■ **Work item**
This exercise requires every record to be repeated exactly.

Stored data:
※
-- pv_equiv track=rewrite | github.com/rahulc0dy/Advent-of-Code-Solutions | 2024/AOC Day 16/part2.py | collect_optimal_tiles
-- ===== SOURCE A (Python) =====
-- def collect_optimal_tiles(pred, goal_states):
--     visited = set()
--     stack = list(goal_states)
--     while stack:
--         state = stack.pop()
--         if state in visited:
--             continue
--         visited.add(state)
--         for pstate in pred.get(state, []):
--             if pstate not in visited:
--                 stack.append(pstate)
--     tiles = {(r, c) for (r, c, d) in visited}
--     return tiles
-- ===== SOURCE B (Python) =====
-- def collect_optimal_tiles(pred, goal_states):
--     visited = set()
--
--     def visit(state):
--         if state in visited:
--             return
--         visited.add(state)
--         for pstate in reversed(pred.get(state, ())):
--             visit(pstate)
--
--     # visit goals last-first; the predecessors are recursed into in reverse
--     # order so states are discovered in the same order as the worklist
--     # version (the returned set does not depend on that order anyway)
--     for goal in reversed(goal_states):
--         visit(goal)
--     return {(r, c) for (r, c, d) in visited}
-- ===== Notes on version B (the rewrite author's own statement) =====
-- stated objective: alternative
-- what changed: Replaces the explicit worklist (a while-loop popping a stack whose pushes are filtered against visited) by a recursive DFS helper visit(state) that checks visited at entry and recurses into each predecessor, sharing one visited set; its Lean port is a fuel-guarded structural recursion instead of A's well-founded stack loop.
import Mathlib
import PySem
※
■ **Response for this exercise**
-- pv_equiv track=rewrite | github.com/rahulc0dy/Advent-of-Code-Solutions | 2024/AOC Day 16/part2.py | collect_optimal_tiles
-- ===== SOURCE A (Python) =====
-- def collect_optimal_tiles(pred, goal_states):
--     visited = set()
--     stack = list(goal_states)
--     while stack:
--         state = stack.pop()
--         if state in visited:
--             continue
--         visited.add(state)
--         for pstate in pred.get(state, []):
--             if pstate not in visited:
--                 stack.append(pstate)
--     tiles = {(r, c) for (r, c, d) in visited}
--     return tiles
-- ===== SOURCE B (Python) =====
-- def collect_optimal_tiles(pred, goal_states):
--     visited = set()
--
--     def visit(state):
--         if state in visited:
--             return
--         visited.add(state)
--         for pstate in reversed(pred.get(state, ())):
--             visit(pstate)
--
--     # visit goals last-first; the predecessors are recursed into in reverse
--     # order so states are discovered in the same order as the worklist
--     # version (the returned set does not depend on that order anyway)
--     for goal in reversed(goal_states):
--         visit(goal)
--     return {(r, c) for (r, c, d) in visited}
-- ===== Notes on version B (the rewrite author's own statement) =====
-- stated objective: alternative
-- what changed: Replaces the explicit worklist (a while-loop popping a stack whose pushes are filtered against visited) by a recursive DFS helper visit(state) that checks visited at entry and recurses into each predecessor, sharing one visited set; its Lean port is a fuel-guarded structural recursion instead of A's well-founded stack loop.
import Mathlib
import PySem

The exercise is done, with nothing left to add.